[Bug] Server crashes when I select the incorrect set of primary keys for Value diff
Current Behavior
I've selected the wrong primary keys in value diff and the server crashed.
logs:
Future exception was never retrieved
future: <Future finished exception=RecceException('Invalid primary key: date_year. The column should be unique. Please check by this sql: \'\n\nselect\n date_year as unique_field,\n count(*) as n_records\n\nfrom "live"."sponsored_collections"."partner_revenue_status_changes_yearly"\nwhere date_year is not null\ngroup by date_year\nhaving count(*) > 1\n\n\'')>
Traceback (most recent call last):
File "/usr/local/lib/python3.10/concurrent/futures/thread.py", line 58, in run
result = self.fn(*self.args, **self.kwargs)
File "/usr/local/lib/python3.10/site-packages/recce/apis/run_func.py", line 139, in fn
raise e
File "/usr/local/lib/python3.10/site-packages/recce/apis/run_func.py", line 132, in fn
result = task.execute()
File "/usr/local/lib/python3.10/site-packages/recce/tasks/valuediff.py", line 230, in execute
self._verify_primary_key(dbt_adapter, primary_key, model)
File "/usr/local/lib/python3.10/site-packages/recce/tasks/valuediff.py", line 71, in _verify_primary_key
raise RecceException(
recce.exceptions.RecceException: Invalid primary key: date_year. The column should be unique. Please check by this sql: '
select
date_year as unique_field,
count(*) as n_records
from "live"."sponsored_collections"."partner_revenue_status_changes_yearly"
where date_year is not null
group by date_year
having count(*) > 1
'
./run-scripts/start-recce.sh: line 40: 12986 Killed recce server --host "$RECCE_SERVER_HOST" --port "$RECCE_SERVER_PORT"
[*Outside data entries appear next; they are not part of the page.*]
-- pv_equiv track=rewrite | github.com/centenohugo/Project-Barcelona | fluidity_analysis.py | _sentence_positions
-- ===== SOURCE A (Python) =====
-- def _sentence_positions(words: list[dict]) -> list[str]:
--     """
--     Return a list of the same length as words, each entry being:
--       'initial'  — first word of its sentence
--       'final'    — last word of its sentence
--       'middle'   — any other position
--     """
--     n = len(words)
--     positions: list[str] = ["middle"] * n
--     for i, w in enumerate(words):
--         sid = w["sentence_id"]
--         is_first = (i == 0) or (words[i - 1]["sentence_id"] != sid)
--         is_last  = (i == n - 1) or (words[i + 1]["sentence_id"] != sid)
--         if is_first and is_last:
--             positions[i] = "initial"   # single-word sentence
--         elif is_first:
--             positions[i] = "initial"
--         elif is_last:
--             positions[i] = "final"
--     return positions
-- ===== SOURCE B (Python) =====
-- def _sentence_positions(words: list[dict]) -> list[str]:
--     """Run-based re-implementation: segment the word list into maximal runs of
--     consecutive equal sentence_id and emit each run's label block directly."""
--     sids = [w["sentence_id"] for w in words]
--     res: list[str] = []
--     i = 0
--     n = len(sids)
--     while i < n:
--         k = i + 1
--         while k < n and sids[k] == sids[i]:
--             k += 1
--         run_len = k - i
--         if run_len == 1:
--             res.append("initial")  # single-word sentence: initial wins
--         else:
--             res += ["initial"] + ["middle"] * (run_len - 2) + ["final"]
--         i = k
--     return res
-- ===== Notes on version B (the rewrite author's own statement) =====
-- stated objective: alternative
-- what changed: Instead of A's per-index loop that compares each word with both neighbours and overwrites a preallocated 'middle' list, B segments the list once into maximal runs of consecutive equal sentence_id and emits each run's label block ('initial' + middles + 'final', with a lone 'initial' for single-word runs) directly.
import Mathlib
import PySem

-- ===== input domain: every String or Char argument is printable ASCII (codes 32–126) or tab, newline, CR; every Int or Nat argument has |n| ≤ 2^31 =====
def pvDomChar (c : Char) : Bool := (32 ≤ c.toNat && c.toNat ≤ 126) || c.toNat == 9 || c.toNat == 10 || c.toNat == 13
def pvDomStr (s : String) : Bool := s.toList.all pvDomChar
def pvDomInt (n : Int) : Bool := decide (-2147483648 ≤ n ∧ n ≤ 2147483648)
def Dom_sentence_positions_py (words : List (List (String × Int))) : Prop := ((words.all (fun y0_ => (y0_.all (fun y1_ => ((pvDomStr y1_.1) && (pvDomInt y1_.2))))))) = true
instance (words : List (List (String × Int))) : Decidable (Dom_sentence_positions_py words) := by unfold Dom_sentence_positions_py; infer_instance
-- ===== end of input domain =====

-- B replaces A's per-index neighbour-comparison loop by a single run-segmentation pass
-- (maximal runs of equal sentence_id, each emitted as 'initial' + middles + 'final'); objective: alternative.

-- ===== PORT A =====
-- dict lookup w["sentence_id"] (first match; none = KeyError, excluded by Pre_)
def pvSid (w : List (String × Int)) : Option Int := (PySem.Dict.mk w).get? "sentence_id"

def sentence_positions_py (words : List (List (String × Int))) : List String :=
  let n := words.length
  -- positions = ["middle"]*n; each slot i is written at most once in the loop,
  -- so the loop is transcribed as a map over the indices producing slot i's final value.
  (List.range n).map (fun i =>
    let sid := pvSid (words.getD i [])
    let is_first := i == 0 || pvSid (words.getD (i - 1) []) != sid
    let is_last := i == n - 1 || pvSid (words.getD (i + 1) []) != sid
    if is_first && is_last then "initial"
    else if is_first then "initial"
    else if is_last then "final"
    else "middle")

-- ===== PORT B =====
-- the outer while loop of Source B: consume one maximal run of equal sids per step
def pvRunsGo : List (Option Int) → List String
  | [] => []
  | s :: rest =>
    let t := rest.takeWhile (fun x => x == s)
    let d := rest.dropWhile (fun x => x == s)
    let k := t.length + 1
    (if k == 1 then ["initial"]
     else "initial" :: (List.replicate (k - 2) "middle" ++ ["final"])) ++ pvRunsGo d
termination_by l => l.length
decreasing_by
  simp only [List.length_cons]
  exact Nat.lt_succ_of_le (List.length_dropWhile_le _ _)

def sentence_positions_py_alt (words : List (List (String × Int))) : List String :=
  pvRunsGo (words.map pvSid)

-- ===== PRECONDITION & SPEC =====
-- Pre_ excludes exactly the inputs where a word dict lacks the key "sentence_id",
-- on which Python A raises KeyError (B raises there too).
def Pre_sentence_positions_py (words : List (List (String × Int))) : Prop :=
  ∀ w ∈ words, w.any (fun p => p.1 == "sentence_id")

instance (words : List (List (String × Int))) : Decidable (Pre_sentence_positions_py words) := by
  unfold Pre_sentence_positions_py; infer_instance

def pvWitness_sentence_positions_py : (List (List (String × Int))) :=
  [[("sentence_id", 1)], [("sentence_id", 1)], [("sentence_id", 2)]]

def Spec_sentence_positions_py (words : List (List (String × Int))) (out : List String) : Prop := out = sentence_positions_py_alt words
instance (words : List (List (String × Int))) (out : List String) : Decidable (Spec_sentence_positions_py words out) := by unfold Spec_sentence_positions_py; infer_instance

-- ===== CLAIM (what is proved, stated in full; the proofs are below) =====
def Claim_equal_sentence_positions_py : Prop := ∀ (words : List (List (String × Int))), Dom_sentence_positions_py words → Pre_sentence_positions_py words → Spec_sentence_positions_py words (sentence_positions_py words)

-- ===== LEMMAS AND PROOFS =====

-- the label of position i, read off the sid sequence
def pvLab (s : List (Option Int)) (i : Nat) : String :=
  if i = 0 ∨ s.getD (i - 1) none ≠ s.getD i none then "initial"
  else if i = s.length - 1 ∨ s.getD (i + 1) none ≠ s.getD i none then "final"
  else "middle"

lemma pvSid_nil : pvSid [] = none := rfl

lemma sid_getD (words : List (List (String × Int))) (j : Nat) :
    pvSid (words.getD j []) = (words.map pvSid).getD j none := by
  simp only [List.getD, List.getElem?_map]
  cases words[j]? <;> simp [pvSid_nil]

lemma A_eq_lab (words : List (List (String × Int))) :
    sentence_positions_py words = (List.range words.length).map (pvLab (words.map pvSid)) := by
  unfold sentence_positions_py
  apply List.map_congr_left
  intro i hi
  simp only [List.mem_range] at hi
  simp only [sid_getD, pvLab, List.length_map, Bool.or_eq_true, Bool.and_eq_true,
    beq_iff_eq, bne_iff_ne, ne_eq]
  split_ifs <;> tauto

-- getD of a replicate-run followed by a tail
lemma getD_rep_app (k : Nat) (a : Option Int) (d : List (Option Int)) (j : Nat) :
    (List.replicate k a ++ d).getD j none = if j < k then a else d.getD (j - k) none := by
  unfold List.getD
  rcases Nat.lt_or_ge j k with h | h
  · rw [List.getElem?_append_left (by simpa using h)]
    simp [h]
  · rw [List.getElem?_append_right (by simpa using h)]
    simp [List.length_replicate, Nat.not_lt.mpr h]

-- core: the run decomposition computes pvLab everywhere
lemma runsGo_eq (s : List (Option Int)) :
    pvRunsGo s = (List.range s.length).map (pvLab s) := by
  induction s using pvRunsGo.induct with
  | case1 => simp [pvRunsGo]
  | case2 a rest d0 ih =>
    set t := rest.takeWhile (fun x => x == a) with htdef
    set d := rest.dropWhile (fun x => x == a) with hddef
    set k := t.length + 1 with hkdef
    have hd0 : d0 = d := rfl
    rw [hd0] at ih
    have hsplit : t ++ d = rest := by
      rw [htdef, hddef]; exact List.takeWhile_append_dropWhile
    have ht : ∀ b ∈ t, b = a := fun b hb => by
      have := List.mem_takeWhile_imp hb; simpa using this
    have htr : t = List.replicate t.length a := List.eq_replicate_of_mem ht
    have hd : ∀ b, d.head? = some b → b ≠ a := by
      intro b hb
      have := List.head?_dropWhile_not (fun x => x == a) rest
      rw [← hddef, hb] at this
      simpa using this
    have hs : a :: rest = List.replicate k a ++ d := by
      rw [← hsplit, htr]
      simp [k, List.replicate_succ]
    -- getD facts
    have hget : ∀ j, (a :: rest).getD j none = if j < k then a else d.getD (j - k) none := by
      intro j; rw [hs]; exact getD_rep_app k a d j
    have hlen : (a :: rest).length = k + d.length := by
      rw [hs]; simp
    have hk1 : 1 ≤ k := Nat.le_add_left 1 t.length
    -- head of d differs from a (when d nonempty)
    have hdne : ∀ (h : d ≠ []), d.getD 0 none ≠ a := by
      intro h
      obtain ⟨b, bd, hbd⟩ := List.exists_cons_of_ne_nil h
      rw [hbd]
      simpa using hd b (by rw [hbd]; rfl)
    rw [pvRunsGo, ← htdef, ← hddef, ← hkdef, ih]
    -- split range (k + d.length)
    have hrange : (List.range (a :: rest).length).map (pvLab (a :: rest))
        = (List.range k).map (pvLab (a :: rest))
          ++ (List.range d.length).map (fun j => pvLab (a :: rest) (k + j)) := by
      rw [hlen, List.range_add, List.map_append, List.map_map]; rfl
    rw [hrange]
    congr 1
    · -- the run block
      have hlab : ∀ i < k, pvLab (a :: rest) i
          = if i = 0 then "initial" else if i = k - 1 then "final" else "middle" := by
        intro i hik
        unfold pvLab
        rw [hlen]
        by_cases hi0 : i = 0
        · rw [if_pos (Or.inl hi0), if_pos hi0]
        · have hfirstne : ¬ (i = 0 ∨ (a :: rest).getD (i - 1) none ≠ (a :: rest).getD i none) := by
            push Not
            refine ⟨hi0, ?_⟩
            rw [hget, hget, if_pos hik, if_pos (by omega)]
          rw [if_neg hfirstne, if_neg hi0]
          by_cases hil : i = k - 1
          · rw [if_pos, if_pos hil]
            by_cases hdnil : d = []
            · left; simp [hdnil]; omega
            · right
              rw [hget, hget, if_pos hik, if_neg (by omega), show i + 1 - k = 0 by omega]
              exact hdne hdnil
          · rw [if_neg, if_neg hil]
            push Not
            constructor
            · have : 0 < d.length ∨ d.length = 0 := by omega
              omega
            · rw [hget, hget, if_pos hik, if_pos (by omega)]
      rw [List.map_congr_left (fun i hi => hlab i (List.mem_range.mp hi))]
      -- now compute the explicit block
      by_cases hk : k = 1
      · simp [hk]
      · rw [if_neg (by simpa using hk)]
        have hk2 : 2 ≤ k := by omega
        apply List.ext_getElem
        · simp; omega
        · intro i h1 h2
          simp only [List.getElem_map, List.getElem_range]
          rcases Nat.lt_or_ge i 1 with hi | hi
          · interval_cases i
            simp
          · obtain ⟨j, rfl⟩ : ∃ j, i = j + 1 := ⟨i - 1, by omega⟩
            simp only [List.getElem_cons_succ]
            rcases Nat.lt_or_ge (j + 1) (k - 1) with hik | hik
            · rw [if_neg (by omega), if_neg (by omega)]
              rw [List.getElem_append_left (by simp; omega)]
              simp
            · have hje : j + 1 = k - 1 := by simp at h1; omega
              rw [if_neg (by omega), if_pos hje]
              rw [List.getElem_append_right (by simp; omega)]
              simp
    · -- the shifted tail
      apply List.map_congr_left
      intro j hj
      simp only [List.mem_range] at hj
      unfold pvLab
      rw [hlen]
      have e0 : (a :: rest).getD (k + j) none = d.getD j none := by
        rw [hget, if_neg (by omega)]; congr 1; omega
      have e2 : (a :: rest).getD (k + j + 1) none = d.getD (j + 1) none := by
        rw [hget, if_neg (by omega)]; congr 1; omega
      by_cases hj0 : j = 0
      · subst hj0
        have hfirst : (a :: rest).getD (k + 0 - 1) none ≠ (a :: rest).getD (k + 0) none := by
          rw [e0, hget, if_pos (by omega)]
          have hdnil : d ≠ [] := by intro h; rw [h] at hj; simp at hj
          exact fun h => hdne hdnil h.symm
        rw [if_pos (Or.inr hfirst), if_pos (Or.inl rfl)]
      · have e1 : (a :: rest).getD (k + j - 1) none = d.getD (j - 1) none := by
          rw [hget, if_neg (by omega)]; congr 1; omega
        rw [e0, e1, e2]
        have hiff1 : (k + j = 0 ∨ d.getD (j - 1) none ≠ d.getD j none)
            ↔ (j = 0 ∨ d.getD (j - 1) none ≠ d.getD j none) := by
          constructor <;> rintro (h | h) <;> first | omega | exact Or.inr h
        have hiff2 : (k + j = k + d.length - 1 ∨ d.getD (j + 1) none ≠ d.getD j none)
            ↔ (j = d.length - 1 ∨ d.getD (j + 1) none ≠ d.getD j none) := by
          constructor <;> rintro (h | h) <;> first | (left; omega) | exact Or.inr h
        rw [if_congr hiff1 rfl rfl, if_congr hiff2 rfl rfl]

-- ===== VERDICT (by name: the statement is the Claim_ definition above) =====
theorem sentence_positions_py_spec : Claim_equal_sentence_positions_py := by
  intro words _ _
  unfold Spec_sentence_positions_py sentence_positions_py_alt
  rw [A_eq_lab, runsGo_eq, List.length_map]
make: *** [makefile:95: start-recce] Error 137
/usr/local/lib/python3.10/multiprocessing/resource_tracker.py:224: UserWarning: resource_tracker: There appear to be 4 leaked semaphore objects to clean up at shutdown
warnings.warn('resource_tracker: There appear to be %d '
Expected Behavior
I'd expect an error message instead and then the ability to select again. Potentially showing me a sample of the duplicate values and a query I can use to double check.
Steps To Reproduce
- I started recce locally (v.054) and opened the UI
- On lineage the changed model was already selected
- navigated to explore change > value diff
- selected the wrong primary keys
- server crashes
Relevant log output
Environment
- recce: 0.54
- OS: MacOS 15.3.1
- Python: 3.10.16
- Data Warehouse: aws redshift
- dbt: 1.8.3
Additional Context
No response
Hi @LePeti
Thanks for opening the issue. I've tried, but currently unable to reproduce. I'll escalate this to the dev team to take a look.
When you say the server crashes, do you mean that;
- An error message is displayed, as in this screenshot:
- Or, does the actual server process crash on the CLI, resulting in a server disconnect message in the web UI, like this:
Thanks,
Dave
hi @DaveFlynn ,
it's the latter of the two. My expected behavior would be the former. I created a video recording: https://drive.google.com/file/d/1rhjiSouSDruIvNNDoB-Md7J1JatGzh0C/view?usp=sharing
Thanks @LePeti Our development team is looking into this issue and we'll get back to you soon.
Hi @LePeti
Thanks for providing the reproduced video record. Based on your video and the logs you provided. Here are what we currently know:
- The
recce servercommand is running under the Devcontainters environment with VSCode. - When executing the Value Diff task with a non-unique column primary key, the
recce serverprocess will be killed. - The
recce serverprocess is killed bySIGKILLsignal (Exit code: 137)
In general, the SIGKILL should be sent by other external processes.
The reasons could be:
- Manually call
kill -9 [PID]command - OS's OOM killer
- Process Management Tools (Supervisor, Docker, Kubernetes, etc.)
- Security/Monitoring Software
In your case, we suspect it could be caused by Docker's usage limit or security software.
Due to the recce server command running under the Devcontainers environment.
Unfortunately, we are unable to reproduce the process-killed behavior in our environment.
It's hard to know the exact reason why the recce server process will be killed while handling the exception.
However, we will modify the recces's error handling mechanism when executing the SQL query. And only show the error message when failing to query SQL from DB. No matter what reasons Recce's process is killed, we should not throw the exception directly. Ideally, fix #623 will resolve this issue. And we will deliver this fix in the next release.